┌──

-- ===== PRECONDITION & SPEC =====
-- Pre_ excludes exactly the index accesses on which Python raises IndexError; it is conservative:
-- when the initial A[a] == L check passes it requires ALL adjacency entries and btoa entries to be
-- in range (out-of-range cells would raise if reached), so it also excludes some runs that return
-- False before touching an out-of-range cell.
def Pre_dfs (a : Int) (L : Int) (g : List (List Int)) (btoa : List Int) (A : List Int) (B : List Int) : Prop :=
  PySem.Raise.InRange A.length a ∧
  (PySem.List.pyGet? A a = some L →
    PySem.Raise.InRange g.length a ∧
    (∀ row ∈ g, ∀ b ∈ row, PySem.Raise.InRange B.length b ∧ PySem.Raise.InRange btoa.length b) ∧
    (∀ t ∈ btoa, t = -1 ∨ (PySem.Raise.InRange A.length t ∧ PySem.Raise.InRange g.length t)))
instance (a : Int) (L : Int) (g : List (List Int)) (btoa : List Int) (A : List Int) (B : List Int) : Decidable (Pre_dfs a L g btoa A B) := by unfold Pre_dfs; infer_instance

def pvWitness_dfs : Int × Int × List (List Int) × List Int × List Int × List Int :=
  (0, 1, [[0]], [-1], [1], [2])

def Spec_dfs (a : Int) (L : Int) (g : List (List Int)) (btoa : List Int) (A : List Int) (B : List Int) (out : Bool) : Prop := out = dfs_alt a L g btoa A B
instance (a : Int) (L : Int) (g : List (List Int)) (btoa : List Int) (A : List Int) (B : List Int) (out : Bool) : Decidable (Spec_dfs a L g btoa A B out) := by unfold Spec_dfs; infer_instance

-- ===== CLAIM (what is proved, stated in full; the proofs are below) =====
def Claim_equal_dfs : Prop := ∀ (a : Int) (L : Int) (g : List (List Int)) (btoa : List Int) (A : List Int) (B : List Int), Dom_dfs a L g btoa A B → Pre_dfs a L g btoa A B → Spec_dfs a L g btoa A B (dfs a L g btoa A B)

-- ===== LEMMAS AND PROOFS =====
theorem chainB_row (r1 r2 : List Int) {bt : List Int} {n l : Int} {f : Nat} {v : Option Int}
    {rest : List (Int × Int × List Int × Nat × Option Int)} :
    chainB bt ((n, l, r1, f, v) :: rest) = chainB bt ((n, l, r2, f, v) :: rest) := by
  cases v with
  | none => cases rest with | nil => rfl | cons p rs => rfl
  | some x => cases rest with | nil => rfl | cons p rs => rfl

theorem runB_nil (g : List (List Int)) (bt A B : List Int) :
    runB g [] bt A B = (false, bt, A, B) := by
  rw [runB.eq_def]

-- a failed step continues the parent's loop: turn the row-IH into the goal with the longer row in chainB
theorem contStep (g : List (List Int)) (f : Nat) (r : List Int) (a L : Int) (via : Option Int)
    (rest : List (Int × Int × List Int × Nat × Option Int)) (bt A B : List Int)
    (ih : runB g ((a, L, r, f, via) :: rest) bt A B =
      (match loopGo f a L g r bt A B with
       | (true, bt', A', B') => (true, chainB bt' ((a, L, r, f, via) :: rest), A', B')
       | (false, bt', A', B') => runB g rest bt' A' B')) (b : Int) :
    runB g ((a, L, r, f, via) :: rest) bt A B =
      (match loopGo f a L g r bt A B with
       | (true, bt', A', B') => (true, chainB bt' ((a, L, b :: r, f, via) :: rest), A', B')
       | (false, bt', A', B') => runB g rest bt' A' B') := by
  rw [ih]
  rcases hE : loopGo f a L g r bt A B with ⟨tf, c1, c2, c3⟩
  cases tf with
  | false => rfl
  | true => dsimp only; rw [chainB_row r (b :: r)]

-- the simulation lemma: the machine run from a frame equals A's loop at that frame, with the
-- pending chain reassignments of the frames below performed on success
theorem sim (g : List (List Int)) : ∀ (f : Nat) (row : List Int) (a L : Int) (via : Option Int)
    (rest : List (Int × Int × List Int × Nat × Option Int)) (bt A B : List Int),
    runB g ((a, L, row, f, via) :: rest) bt A B =
      (match loopGo f a L g row bt A B with
       | (true, bt', A', B') => (true, chainB bt' ((a, L, row, f, via) :: rest), A', B')
       | (false, bt', A', B') => runB g rest bt' A' B') := by
  intro f
  induction f with
  | zero =>
    intro row
    induction row with
    | nil =>
      intro a L via rest bt A B
      conv_lhs => rw [runB.eq_def]
      conv_rhs => rw [loopGo.eq_def]
    | cons b r ih =>
      intro a L via rest bt A B
      conv_lhs => rw [runB.eq_def]
      conv_rhs => rw [loopGo.eq_def]
      dsimp only
      cases hB : PySem.List.pyGet? B b with
      | none =>
        dsimp only
        exact contStep g 0 r a L via rest bt A B (ih a L via rest bt A B) b
      | some vb =>
        dsimp only
        by_cases hvb : vb = L + 1
        · simp only [if_pos hvb]
          cases hbt : PySem.List.pyGet? bt b with
          | none =>
            dsimp only
            exact contStep g 0 r a L via rest bt A (PySem.List.pySetD B b 0)
              (ih a L via rest bt A (PySem.List.pySetD B b 0)) b
          | some t =>
            dsimp only
            by_cases ht : t = -1
            · simp only [if_pos ht]
              try dsimp only
              rw [chainB_row r (b :: r)]
            · simp only [if_neg ht]
              try dsimp only
              exact contStep g 0 r a L via rest bt A (PySem.List.pySetD B b 0)
                (ih a L via rest bt A (PySem.List.pySetD B b 0)) b
        · simp only [if_neg hvb]
          exact contStep g 0 r a L via rest bt A B (ih a L via rest bt A B) b
  | succ f' ihf =>
    intro row
    induction row with
    | nil =>
      intro a L via rest bt A B
      conv_lhs => rw [runB.eq_def]
      conv_rhs => rw [loopGo.eq_def]
    | cons b r ih =>
      intro a L via rest bt A B
      conv_lhs => rw [runB.eq_def]
      conv_rhs => rw [loopGo.eq_def]
      dsimp only
      cases hB : PySem.List.pyGet? B b with
      | none =>
        dsimp only
        exact contStep g (f' + 1) r a L via rest bt A B (ih a L via rest bt A B) b
      | some vb =>
        dsimp only
        by_cases hvb : vb = L + 1
        · simp only [if_pos hvb]
          cases hbt : PySem.List.pyGet? bt b with
          | none =>
            dsimp only
            exact contStep g (f' + 1) r a L via rest bt A (PySem.List.pySetD B b 0)
              (ih a L via rest bt A (PySem.List.pySetD B b 0)) b
          | some t =>
            dsimp only
            by_cases ht : t = -1
            · simp only [if_pos ht]
              try dsimp only
              rw [chainB_row r (b :: r)]
            · simp only [if_neg ht]
              try dsimp only
              cases hA2 : PySem.List.pyGet? A t with
              | none =>
                have hd : dfsGo f' t (L + 1) g bt A (PySem.List.pySetD B b 0) =
                    (false, bt, A, PySem.List.pySetD B b 0) := by
                  conv_lhs => rw [dfsGo.eq_def]
                  rw [hA2]
                rw [hd]
                dsimp only
                exact contStep g (f' + 1) r a L via rest bt A (PySem.List.pySetD B b 0)
                  (ih a L via rest bt A (PySem.List.pySetD B b 0)) b
              | some vt =>
                dsimp only
                by_cases hvt : vt = L + 1
                · simp only [if_pos hvt]
                  cases hg2 : PySem.List.pyGet? g t with
                  | none =>
                    have hd : dfsGo f' t (L + 1) g bt A (PySem.List.pySetD B b 0) =
                        (false, bt, PySem.List.pySetD A t (-1), PySem.List.pySetD B b 0) := by
                      conv_lhs => rw [dfsGo.eq_def]
                      rw [hA2]
                      dsimp only
                      rw [if_neg (fun h => h hvt)]
                      rw [hg2]
                    rw [hd]
                    dsimp only
                    exact contStep g (f' + 1) r a L via rest bt (PySem.List.pySetD A t (-1))
                      (PySem.List.pySetD B b 0)
                      (ih a L via rest bt (PySem.List.pySetD A t (-1)) (PySem.List.pySetD B b 0)) b
                  | some rowt =>
                    have hd : dfsGo f' t (L + 1) g bt A (PySem.List.pySetD B b 0) =
                        loopGo f' t (L + 1) g rowt bt (PySem.List.pySetD A t (-1)) (PySem.List.pySetD B b 0) := by
                      conv_lhs => rw [dfsGo.eq_def]
                      rw [hA2]
                      dsimp only
                      rw [if_neg (fun h => h hvt)]
                      rw [hg2]
                    dsimp only
                    rw [hd]
                    rw [ihf rowt t (L + 1) (some b) ((a, L, r, f' + 1, via) :: rest) bt
                      (PySem.List.pySetD A t (-1)) (PySem.List.pySetD B b 0)]
                    rcases hE : loopGo f' t (L + 1) g rowt bt (PySem.List.pySetD A t (-1))
                      (PySem.List.pySetD B b 0) with ⟨tf, c1, c2, c3⟩
                    cases tf with
                    | false =>
                      dsimp only
                      exact contStep g (f' + 1) r a L via rest c1 c2 c3 (ih a L via rest c1 c2 c3) b
                    | true =>
                      dsimp only
                      rw [show chainB c1 ((t, L + 1, rowt, f', some b) :: (a, L, r, f' + 1, via) :: rest) =
                          chainB (PySem.List.pySetD c1 b a) ((a, L, r, f' + 1, via) :: rest) from rfl]
                      rw [chainB_row r (b :: r)]
                · simp only [if_neg hvt]
                  have hd : dfsGo f' t (L + 1) g bt A (PySem.List.pySetD B b 0) =
                      (false, bt, A, PySem.List.pySetD B b 0) := by
                    conv_lhs => rw [dfsGo.eq_def]
                    rw [hA2]
                    dsimp only
                    rw [if_pos hvt]
                  rw [hd]
                  dsimp only
                  exact contStep g (f' + 1) r a L via rest bt A (PySem.List.pySetD B b 0)
                    (ih a L via rest bt A (PySem.List.pySetD B b 0)) b
        · simp only [if_neg hvb]
          exact contStep g (f' + 1) r a L via rest bt A B (ih a L via rest bt A B) b

-- ===== VERDICT (by name: the statement is the Claim_ definition above) =====
theorem dfs_spec : Claim_equal_dfs := by
  unfold Claim_equal_dfs
  intro a L g btoa A B _hDom _hPre
  unfold Spec_dfs
  unfold dfs dfs_alt
  conv_lhs => rw [dfsGo.eq_def]
  cases hA : PySem.List.pyGet? A a with
  | none => rfl
  | some va =>
    dsimp only
    by_cases hva : va ≠ L
    · simp only [if_pos hva]
    · simp only [if_neg hva]
      cases hg : PySem.List.pyGet? g a with
      | none => rfl
      | some row =>
        dsimp only
        rw [sim g (A.length + 2) row a L none [] btoa (PySem.List.pySetD A a (-1)) B]
        rcases hE : loopGo (A.length + 2) a L g row btoa (PySem.List.pySetD A a (-1)) B with
          ⟨tf, c1, c2, c3⟩
        cases tf with
        | false =>
          dsimp only
          rw [runB_nil]
        | true => rfl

└──

What the exercise asks:
Every line with "unfold" in it should be copied from the entries above.

Written answer:
instance (a : Int) (L : Int) (g : List (List Int)) (btoa : List Int) (A : List Int) (B : List Int) : Decidable (Pre_dfs a L g btoa A B) := by unfold Pre_dfs; infer_instance
instance (a : Int) (L : Int) (g : List (List Int)) (btoa : List Int) (A : List Int) (B : List Int) (out : Bool) : Decidable (Spec_dfs a L g btoa A B out) := by unfold Spec_dfs; infer_instance
  unfold Claim_equal_dfs
  unfold Spec_dfs
  unfold dfs dfs_alt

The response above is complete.